Belanghebbende, huurt zitplaatsen in een business room van een voetbalstadion. Gebruikers daarvan kunnen een wedstrijd bijwonen van de voetbalclub, krijgen gratis consumpties en kunnen gebruik maken van de business club. De rechtbank is van oordeel dat met betrekking tot het ter beschikking stellen van zitplaatsen aan (potentiële) relaties sprake is van het geven van relatiegeschenken (artikel 1, eerste lid, onder b, BUA) en voor het personeel van het gelegenheid geven tot ontspanning (artikel 1, eerste lid, letter c, BUA). De inspecteur heeft de voorbelasting die ziet op de huur van de stoelen dan ook terecht gecorrigeerd.
Uitspraak
Belastingrecht, meervoudige kamer
Locatie: Breda
Procedurenummer AWB 13/2642
uitspraak van 6 februari 2015
Uitspraak als bedoeld in afdeling 8.2.6 van de Algemene wet bestuursrecht (Awb) in het geding tussen
[belanghebbende] , gevestigd te [plaats X],
belanghebbende,
en
de inspecteur van de Belastingdienst/Grote Ondernemingen, kantoor Eindhoven,
de inspecteur.
1 Ontstaan en loop van het geding
De inspecteur heeft aan belanghebbende met dagtekening 28 juli 2009 een naheffingsaanslag in de omzetbelasting opgelegd over het tijdvak 1 januari 2004 tot en met 31 december 2008 van € 12.791 (aanslagnummer [aanslagnummer]). Tegelijkertijd is bij beschikking de heffingsrente vastgesteld op € 1.427.

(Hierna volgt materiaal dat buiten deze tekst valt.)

-- pv_equiv track=rewrite | github.com/TheFirstFen/lnu | year2/ta/1DT901/assign3/Corrected/jb225rg/dirrerent.py | different
-- ===== SOURCE A (Python) =====
-- def different(lst):
--     diff = set()  # create set
--     d_list = []  # create list
--     for i in lst:
--         diff.add(i)  # add ints to set
--     for j in diff:
--         d_list.append(j)  # att ints from set to list
--     d_list.sort()  # sort the list
--     return d_list
-- ===== SOURCE B (Python) =====
-- def different(lst):
--     s = sorted(lst)
--     return s[:1] + [b for a, b in zip(s, s[1:]) if a != b]
-- ===== Notes on version B (the rewrite author's own statement) =====
-- stated objective: idiomatic
-- what changed: B sorts first and removes duplicates in one adjacency pass (keeping each element that differs from its predecessor via zip), instead of A's hash-set dedup followed by a sort.
import Mathlib
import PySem

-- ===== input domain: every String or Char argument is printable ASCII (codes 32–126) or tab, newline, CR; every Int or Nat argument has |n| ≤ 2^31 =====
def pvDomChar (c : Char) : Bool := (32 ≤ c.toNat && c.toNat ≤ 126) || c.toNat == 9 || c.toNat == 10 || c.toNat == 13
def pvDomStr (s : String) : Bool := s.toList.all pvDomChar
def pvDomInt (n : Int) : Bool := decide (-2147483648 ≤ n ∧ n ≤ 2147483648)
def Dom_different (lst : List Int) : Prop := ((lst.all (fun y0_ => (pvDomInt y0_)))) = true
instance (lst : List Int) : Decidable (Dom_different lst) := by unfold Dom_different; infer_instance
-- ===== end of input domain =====

-- B sorts first and removes duplicates in one adjacency pass instead of A's set-dedup-then-sort.

-- ===== PORT A =====
-- diff = set(); for i in lst: diff.add(i); d_list = [j for j in diff]; d_list.sort()
def different (lst : List Int) : List Int :=
  let diff : PySem.Set Int := lst.foldl PySem.Set.add PySem.Set.empty
  let d_list : List Int := diff.foldl (fun acc j => acc ++ [j]) []
  PySem.List.sorted d_list (fun x => x) false

-- ===== PORT B =====
-- s = sorted(lst); return s[:1] + [b for a, b in zip(s, s[1:]) if a != b]
def different_alt (lst : List Int) : List Int :=
  let s := PySem.List.sorted lst (fun x => x) false
  s.take 1 ++ ((s.zip (s.drop 1)).filter (fun p => decide (p.1 ≠ p.2))).map Prod.snd

-- ===== PRECONDITION & SPEC =====
def Spec_different (lst : List Int) (out : List Int) : Prop := out = different_alt lst
instance (lst : List Int) (out : List Int) : Decidable (Spec_different lst out) := by unfold Spec_different; infer_instance

-- ===== CLAIM (what is proved, stated in full; the proofs are below) =====
def Claim_equal_different : Prop := ∀ (lst : List Int), Dom_different lst → Spec_different lst (different lst)

-- ===== LEMMAS AND PROOFS =====

-- adjacent dedup, recursively (proof vehicle for B's zip/filter pass)
def dd : List Int → List Int
  | [] => []
  | [x] => [x]
  | x :: y :: t => if x = y then dd (y :: t) else x :: dd (y :: t)

lemma alt_eq_dd (s : List Int) :
    s.take 1 ++ ((s.zip (s.drop 1)).filter (fun p => decide (p.1 ≠ p.2))).map Prod.snd = dd s := by
  induction s with
  | nil => rfl
  | cons x s ih =>
    cases s with
    | nil => rfl
    | cons y t =>
      simp only [List.take, List.drop, List.zip_cons_cons, List.filter, dd] at *
      by_cases h : x = y
      · subst h
        simp only [ne_eq, not_true_eq_false, decide_false] at *
        simpa using ih
      · simp only [ne_eq, h, not_false_eq_true, decide_true] at *
        simp only [List.map_cons, List.cons_append, List.nil_append] at *
        rw [← ih]
        rcases t with _ | ⟨z, t⟩ <;> simp

lemma mem_dd (s : List Int) (x : Int) : x ∈ dd s ↔ x ∈ s := by
  induction s with
  | nil => simp [dd]
  | cons a s ih =>
    cases s with
    | nil => simp [dd]
    | cons b t =>
      by_cases h : a = b
      · subst h; simp only [dd, if_true] at *; simp [ih]
      · simp only [dd, if_neg h] at *; simp [ih]

lemma pairwise_dd (s : List Int) (hs : s.Pairwise (· ≤ ·)) : (dd s).Pairwise (· < ·) := by
  induction s with
  | nil => simp [dd]
  | cons a s ih =>
    cases s with
    | nil => simp [dd]
    | cons b t =>
      rcases List.pairwise_cons.mp hs with ⟨hale, hbt⟩
      by_cases h : a = b
      · simpa [dd, h] using ih hbt
      · simp only [dd, if_neg h]
        refine List.pairwise_cons.mpr ⟨?_, ih hbt⟩
        intro z hz
        have hzmem : z ∈ b :: t := (mem_dd _ _).mp hz
        have hab : a < b := lt_of_le_of_ne (hale b (by simp)) h
        rcases List.mem_cons.mp hzmem with rfl | hz'
        · exact hab
        · exact lt_of_lt_of_le hab ((List.pairwise_cons.mp hbt).1 z hz')

lemma nodup_dd (s : List Int) (hs : s.Pairwise (· ≤ ·)) : (dd s).Nodup :=
  (pairwise_dd s hs).imp ne_of_lt

lemma foldl_append_singleton (l acc : List Int) :
    l.foldl (fun acc j => acc ++ [j]) acc = acc ++ l := by
  induction l generalizing acc with
  | nil => simp
  | cons x t ih => simp [List.foldl, ih]

-- ===== VERDICT (by name: the statement is the Claim_ definition above) =====
theorem different_spec : Claim_equal_different := by
  intro lst _
  unfold Spec_different different different_alt
  simp only []
  rw [alt_eq_dd]
  have hofl : lst.foldl PySem.Set.add PySem.Set.empty = PySem.Set.ofList lst :=
    (PySem.Set.ofList_eq_foldl lst).symm
  rw [hofl, foldl_append_singleton, List.nil_append]
  set s := PySem.List.sorted lst (fun x => x) false with hsdef
  have hs : s.Pairwise (· ≤ ·) := by
    simpa using PySem.List.sorted_pairwise lst (fun x => x)
  apply PySem.List.sorted_eq_of_perm_of_pairwise_lt
  · -- (dd s).Perm (Set.ofList lst)
    refine (List.perm_ext_iff_of_nodup (nodup_dd s hs) (PySem.Set.nodup_ofList lst)).mpr ?_
    intro x
    rw [mem_dd, PySem.Set.mem_ofList, hsdef, PySem.List.mem_sorted]
  · simpa using pairwise_dd s hs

Op 31 juli 2009 is het bezwaarschrift tegen de genoemde naheffingsuitslag bij de Belastingdienst binnengekomen.
De inspecteur heeft bij uitspraak op bezwaar van 6 mei 2013 de naheffingsaanslag gehandhaafd.
Belanghebbende heeft daartegen bij brief van 7 mei 2013, ontvangen bij de rechtbank op 13 mei 2013, beroep ingesteld. Ter zake van dit beroep heeft de griffier van belanghebbende een griffierecht geheven van € 318,00.

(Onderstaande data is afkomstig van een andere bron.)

-- pv_equiv track=rewrite | github.com/anilrcc/financial-dashboard | generate_services_key_insights.py | find_longest_periods
-- ===== SOURCE A (Python) =====
-- def find_longest_periods(industry_data):
--     """Find the longest consecutive growth and contraction periods"""
--     max_growth = 0
--     max_contraction = 0
--     current_growth = 0
--     current_contraction = 0
--
--     for value in industry_data:
--         if value > 0:
--             current_growth += 1
--             current_contraction = 0
--             max_growth = max(max_growth, current_growth)
--         elif value < 0:
--             current_contraction += 1
--             current_growth = 0
--             max_contraction = max(max_contraction, current_contraction)
--         else:
--             current_growth = 0
--             current_contraction = 0
--
--     return max_growth, max_contraction
-- ===== SOURCE B (Python) =====
-- def find_longest_periods(industry_data):
--     """Find the longest consecutive growth and contraction periods.
--     Run-jumping scan: segment the data into maximal same-sign runs and
--     take the longest positive and negative run lengths."""
--     max_growth = 0
--     max_contraction = 0
--     i = 0
--     n = len(industry_data)
--     while i < n:
--         v = industry_data[i]
--         s = (v > 0) - (v < 0)
--         j = i + 1
--         while j < n and ((industry_data[j] > 0) - (industry_data[j] < 0)) == s:
--             j += 1
--         if s > 0:
--             max_growth = max(max_growth, j - i)
--         elif s < 0:
--             max_contraction = max(max_contraction, j - i)
--         i = j
--     return max_growth, max_contraction
-- ===== Notes on version B (the rewrite author's own statement) =====
-- stated objective: alternative
-- what changed: Replaces A's per-element streak counters (current_growth/current_contraction reset and bumped on every element) with a run-jumping scan that finds each maximal same-sign run in one inner advance and compares whole run lengths against the two maxima.
import Mathlib
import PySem

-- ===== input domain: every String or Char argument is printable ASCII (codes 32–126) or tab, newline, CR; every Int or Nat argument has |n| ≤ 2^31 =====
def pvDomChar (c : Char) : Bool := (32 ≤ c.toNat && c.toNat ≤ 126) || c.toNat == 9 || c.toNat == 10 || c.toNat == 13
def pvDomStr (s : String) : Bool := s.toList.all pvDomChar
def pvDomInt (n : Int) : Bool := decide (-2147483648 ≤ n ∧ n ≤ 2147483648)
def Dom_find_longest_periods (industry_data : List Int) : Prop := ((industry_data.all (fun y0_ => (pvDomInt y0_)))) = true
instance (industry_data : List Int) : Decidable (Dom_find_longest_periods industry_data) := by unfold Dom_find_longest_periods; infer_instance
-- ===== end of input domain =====

-- B replaces A's per-element streak counters with a run-jumping scan over maximal
-- same-sign runs (objective: alternative decomposition, same O(n) cost).

-- ===== PORT A =====
-- one iteration of A's for-loop over the state (max_growth, max_contraction, current_growth, current_contraction)
def pvStepA : Int × Int × Int × Int → Int → Int × Int × Int × Int
  | (mg, mc, cg, cc), value =>
    if value > 0 then (max mg (cg + 1), mc, cg + 1, 0)
    else if value < 0 then (mg, max mc (cc + 1), 0, cc + 1)
    else (mg, mc, 0, 0)

def find_longest_periods (industry_data : List Int) : Int × Int :=
  let st := industry_data.foldl pvStepA (0, 0, 0, 0)
  (st.1, st.2.1)

-- ===== PORT B =====
-- s = (v > 0) - (v < 0)
def pvSign (v : Int) : Int := (if v > 0 then 1 else 0) - (if v < 0 then 1 else 0)

-- B's outer while loop: each call consumes one maximal run of equal sign
-- (the inner `while j < n and sign == s` scan is the takeWhile/dropWhile split)
def pvLoopB (mg mc : Int) (l : List Int) : Int × Int :=
  match l with
  | [] => (mg, mc)
  | v :: t =>
    let len : Int := ((1 + (t.takeWhile (fun x => pvSign x == pvSign v)).length : Nat) : Int)
    let rest := t.dropWhile (fun x => pvSign x == pvSign v)
    if pvSign v > 0 then pvLoopB (max mg len) mc rest
    else if pvSign v < 0 then pvLoopB mg (max mc len) rest
    else pvLoopB mg mc rest
termination_by l.length
decreasing_by
  all_goals
    have := List.length_dropWhile_le (fun x => pvSign x == pvSign v) t
    simp; omega

def find_longest_periods_alt (industry_data : List Int) : Int × Int :=
  pvLoopB 0 0 industry_data

-- ===== PRECONDITION & SPEC =====
def Spec_find_longest_periods (industry_data : List Int) (out : Int × Int) : Prop := out = find_longest_periods_alt industry_data
instance (industry_data : List Int) (out : Int × Int) : Decidable (Spec_find_longest_periods industry_data out) := by unfold Spec_find_longest_periods; infer_instance

-- ===== CLAIM (what is proved, stated in full; the proofs are below) =====
def Claim_equal_find_longest_periods : Prop := ∀ (industry_data : List Int), Dom_find_longest_periods industry_data → Spec_find_longest_periods industry_data (find_longest_periods industry_data)

-- ===== LEMMAS AND PROOFS =====

theorem pvSign_pos {v : Int} (h : 0 < v) : pvSign v = 1 := by
  unfold pvSign; split_ifs <;> omega

theorem pvSign_neg {v : Int} (h : v < 0) : pvSign v = -1 := by
  unfold pvSign; split_ifs <;> omega

theorem pvSign_zero {v : Int} (h : v = 0) : pvSign v = 0 := by
  subst h; decide

theorem pvSign_eq_one {x : Int} (h : pvSign x = 1) : 0 < x := by
  unfold pvSign at h; split_ifs at h <;> omega

theorem pvSign_eq_neg_one {x : Int} (h : pvSign x = -1) : x < 0 := by
  unfold pvSign at h; split_ifs at h <;> omega

theorem pvSign_eq_zero {x : Int} (h : pvSign x = 0) : x = 0 := by
  unfold pvSign at h; split_ifs at h <;> omega

theorem pvDropWhile_head {p : Int → Bool} {t : List Int} {x : Int} {r : List Int}
    (h : t.dropWhile p = x :: r) : p x = false := by
  induction t with
  | nil => simp at h
  | cons a t ih =>
    rw [List.dropWhile_cons] at h
    split at h
    · exact ih h
    · cases h; simp_all

-- consuming a maximal positive run v :: run from A's state
theorem pvFoldA_pos_run (run : List Int) :
    ∀ (rest : List Int) (v mg mc cg cc : Int), 0 < v → (∀ x ∈ run, 0 < x) →
    List.foldl pvStepA (mg, mc, cg, cc) (v :: (run ++ rest)) =
      List.foldl pvStepA (max mg (cg + 1 + run.length), mc, cg + 1 + run.length, 0) rest := by
  induction run with
  | nil =>
    intro rest v mg mc cg cc hv _
    simp [pvStepA, hv]
  | cons w run ih =>
    intro rest v mg mc cg cc hv hrun
    have hw : 0 < w := hrun w (by simp)
    have hfold : List.foldl pvStepA (mg, mc, cg, cc) (v :: (w :: run ++ rest)) =
        List.foldl pvStepA (max mg (cg + 1), mc, cg + 1, 0) (w :: (run ++ rest)) := by
      simp [pvStepA, hv]
    rw [hfold, ih rest w (max mg (cg + 1)) mc (cg + 1) 0 hw (fun x hx => hrun x (by simp [hx]))]
    have hmax : max (max mg (cg + 1)) (cg + 1 + 1 + (run.length : Int)) =
        max mg (cg + 1 + ((w :: run).length : Int)) := by
      simp only [List.length_cons]; push_cast; omega
    have hlen : cg + 1 + 1 + (run.length : Int) = cg + 1 + ((w :: run).length : Int) := by
      simp only [List.length_cons]; push_cast; omega
    rw [hmax, hlen]

-- consuming a maximal negative run
theorem pvFoldA_neg_run (run : List Int) :
    ∀ (rest : List Int) (v mg mc cg cc : Int), v < 0 → (∀ x ∈ run, x < 0) →
    List.foldl pvStepA (mg, mc, cg, cc) (v :: (run ++ rest)) =
      List.foldl pvStepA (mg, max mc (cc + 1 + run.length), 0, cc + 1 + run.length) rest := by
  induction run with
  | nil =>
    intro rest v mg mc cg cc hv _
    have : ¬ v > 0 := by omega
    simp [pvStepA, hv, this]
  | cons w run ih =>
    intro rest v mg mc cg cc hv hrun
    have hw : w < 0 := hrun w (by simp)
    have hv' : ¬ v > 0 := by omega
    have hfold : List.foldl pvStepA (mg, mc, cg, cc) (v :: (w :: run ++ rest)) =
        List.foldl pvStepA (mg, max mc (cc + 1), 0, cc + 1) (w :: (run ++ rest)) := by
      simp [pvStepA, hv, hv']
    rw [hfold, ih rest w mg (max mc (cc + 1)) 0 (cc + 1) hw (fun x hx => hrun x (by simp [hx]))]
    have hmax : max (max mc (cc + 1)) (cc + 1 + 1 + (run.length : Int)) =
        max mc (cc + 1 + ((w :: run).length : Int)) := by
      simp only [List.length_cons]; push_cast; omega
    have hlen : cc + 1 + 1 + (run.length : Int) = cc + 1 + ((w :: run).length : Int) := by
      simp only [List.length_cons]; push_cast; omega
    rw [hmax, hlen]

-- consuming a maximal zero run resets both counters
theorem pvFoldA_zero_run (run : List Int) :
    ∀ (rest : List Int) (v mg mc cg cc : Int), v = 0 → (∀ x ∈ run, x = 0) →
    List.foldl pvStepA (mg, mc, cg, cc) (v :: (run ++ rest)) =
      List.foldl pvStepA (mg, mc, 0, 0) rest := by
  induction run with
  | nil =>
    intro rest v mg mc cg cc hv _
    subst hv; simp [pvStepA]
  | cons w run ih =>
    intro rest v mg mc cg cc hv hrun
    subst hv
    have hfold : List.foldl pvStepA (mg, mc, cg, cc) (0 :: (w :: run ++ rest)) =
        List.foldl pvStepA (mg, mc, 0, 0) (w :: (run ++ rest)) := by
      simp [pvStepA]
    rw [hfold, ih rest w mg mc 0 0 (hrun w (by simp)) (fun x hx => hrun x (by simp [hx]))]

-- current_growth is irrelevant when the next element is not positive
theorem pvFoldA_cg_irrel (x : Int) (r : List Int) (mg mc cg cg' cc : Int) (hx : ¬ 0 < x) :
    List.foldl pvStepA (mg, mc, cg, cc) (x :: r) = List.foldl pvStepA (mg, mc, cg', cc) (x :: r) := by
  simp only [List.foldl_cons, pvStepA]
  split_ifs <;> first | rfl | omega

-- current_contraction is irrelevant when the next element is not negative
theorem pvFoldA_cc_irrel (x : Int) (r : List Int) (mg mc cg cc cc' : Int) (hx : ¬ x < 0) :
    List.foldl pvStepA (mg, mc, cg, cc) (x :: r) = List.foldl pvStepA (mg, mc, cg, cc') (x :: r) := by
  simp only [List.foldl_cons, pvStepA]
  split_ifs <;> rfl

-- main invariant: B's run-jumping loop computes the (max_growth, max_contraction)
-- projection of A's fold, for any starting maxima
theorem pvMain : ∀ (n : Nat) (l : List Int), l.length ≤ n → ∀ (mg mc : Int),
    pvLoopB mg mc l =
      ((List.foldl pvStepA (mg, mc, 0, 0) l).1, (List.foldl pvStepA (mg, mc, 0, 0) l).2.1) := by
  intro n
  induction n with
  | zero =>
    intro l hl mg mc
    have : l = [] := List.eq_nil_of_length_eq_zero (by omega)
    subst this
    rw [pvLoopB]
    rfl
  | succ n ih =>
    intro l hl mg mc
    match l with
    | [] => rw [pvLoopB]; rfl
    | v :: t =>
      set run := t.takeWhile (fun x => pvSign x == pvSign v) with hrun_def
      set rest := t.dropWhile (fun x => pvSign x == pvSign v) with hrest_def
      have hsplit : run ++ rest = t := List.takeWhile_append_dropWhile
      have hrest_len : rest.length ≤ n := by
        have h1 := List.length_dropWhile_le (fun x => pvSign x == pvSign v) t
        rw [hrest_def]
        simp at hl
        omega
      have hrun_sign : ∀ x ∈ run, pvSign x = pvSign v := by
        intro x hx
        have := List.mem_takeWhile_imp hx
        simpa using this
      have hrest_sign : ∀ x, rest.head? = some x → pvSign x ≠ pvSign v := by
        intro x hx
        cases hh : rest with
        | nil => rw [hh] at hx; simp at hx
        | cons y r' =>
          rw [hh] at hx
          simp at hx
          subst hx
          have := pvDropWhile_head (hrest_def ▸ hh)
          simpa using this
      clear_value run rest
      rcases lt_trichotomy v 0 with hv | hv | hv
      · -- negative run
        have hs : pvSign v = -1 := pvSign_neg hv
        have hc1 : ¬ pvSign v > 0 := by omega
        have hc2 : pvSign v < 0 := by omega
        have hloop : pvLoopB mg mc (v :: t) =
            pvLoopB mg (max mc ((1 + run.length : Nat) : Int)) rest := by
          rw [pvLoopB]
          simp only [← hrun_def, ← hrest_def, if_neg hc1, if_pos hc2]
        rw [hloop, ih rest hrest_len]
        have hA : List.foldl pvStepA (mg, mc, 0, 0) (v :: t) =
            List.foldl pvStepA (mg, max mc (0 + 1 + run.length), 0, 0 + 1 + run.length) rest := by
          conv_lhs => rw [← hsplit]
          exact pvFoldA_neg_run run rest v mg mc 0 0 hv
            (fun x hx => pvSign_eq_neg_one (by rw [hrun_sign x hx, hs]))
        rw [hA]
        have hmc : max mc ((1 + run.length : Nat) : Int) = max mc (0 + 1 + (run.length : Int)) := by
          push_cast; omega
        rw [hmc]
        cases rest with
        | nil => rfl
        | cons x r' =>
          have hx : ¬ x < 0 := fun hneg => hrest_sign x rfl (by rw [pvSign_neg hneg, hs])
          rw [pvFoldA_cc_irrel x r' mg (max mc (0 + 1 + run.length)) 0 (0 + 1 + run.length) 0 hx]
      · -- zero run
        have hs : pvSign v = 0 := pvSign_zero hv
        have hc1 : ¬ pvSign v > 0 := by omega
        have hc2 : ¬ pvSign v < 0 := by omega
        have hloop : pvLoopB mg mc (v :: t) = pvLoopB mg mc rest := by
          rw [pvLoopB]
          simp only [← hrun_def, ← hrest_def, if_neg hc1, if_neg hc2]
        rw [hloop, ih rest hrest_len]
        have hA : List.foldl pvStepA (mg, mc, 0, 0) (v :: t) =
            List.foldl pvStepA (mg, mc, 0, 0) rest := by
          conv_lhs => rw [← hsplit]
          exact pvFoldA_zero_run run rest v mg mc 0 0 hv
            (fun x hx => pvSign_eq_zero (by rw [hrun_sign x hx, hs]))
        rw [hA]
      · -- positive run
        have hs : pvSign v = 1 := pvSign_pos hv
        have hc1 : pvSign v > 0 := by omega
        have hloop : pvLoopB mg mc (v :: t) =
            pvLoopB (max mg ((1 + run.length : Nat) : Int)) mc rest := by
          rw [pvLoopB]
          simp only [← hrun_def, ← hrest_def, if_pos hc1]
        rw [hloop, ih rest hrest_len]
        have hA : List.foldl pvStepA (mg, mc, 0, 0) (v :: t) =
            List.foldl pvStepA (max mg (0 + 1 + run.length), mc, 0 + 1 + run.length, 0) rest := by
          conv_lhs => rw [← hsplit]
          exact pvFoldA_pos_run run rest v mg mc 0 0 hv
            (fun x hx => pvSign_eq_one (by rw [hrun_sign x hx, hs]))
        rw [hA]
        have hmg : max mg ((1 + run.length : Nat) : Int) = max mg (0 + 1 + (run.length : Int)) := by
          push_cast; omega
        rw [hmg]
        cases rest with
        | nil => rfl
        | cons x r' =>
          have hx : ¬ 0 < x := fun hpos => hrest_sign x rfl (by rw [pvSign_pos hpos, hs])
          rw [pvFoldA_cg_irrel x r' (max mg (0 + 1 + run.length)) mc (0 + 1 + run.length) 0 0 hx]

-- ===== VERDICT (by name: the statement is the Claim_ definition above) =====
theorem find_longest_periods_spec : Claim_equal_find_longest_periods := by
  intro industry_data _
  unfold Spec_find_longest_periods find_longest_periods find_longest_periods_alt
  exact (pvMain industry_data.length industry_data le_rfl 0 0).symm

De inspecteur heeft een verweerschrift ingediend. Belanghebbende heeft, na daartoe door de rechtbank in de gelegenheid te zijn gesteld, schriftelijk gerepliceerd, waarna de inspecteur schriftelijk heeft gedupliceerd.
Belanghebbende heeft voor de zitting een pleitnota toegezonden aan de rechtbank en (door tussenkomst van de griffier) aan de wederpartij.
Het onderzoek ter zitting heeft plaatsgevonden op 15 oktober 2014 te Breda.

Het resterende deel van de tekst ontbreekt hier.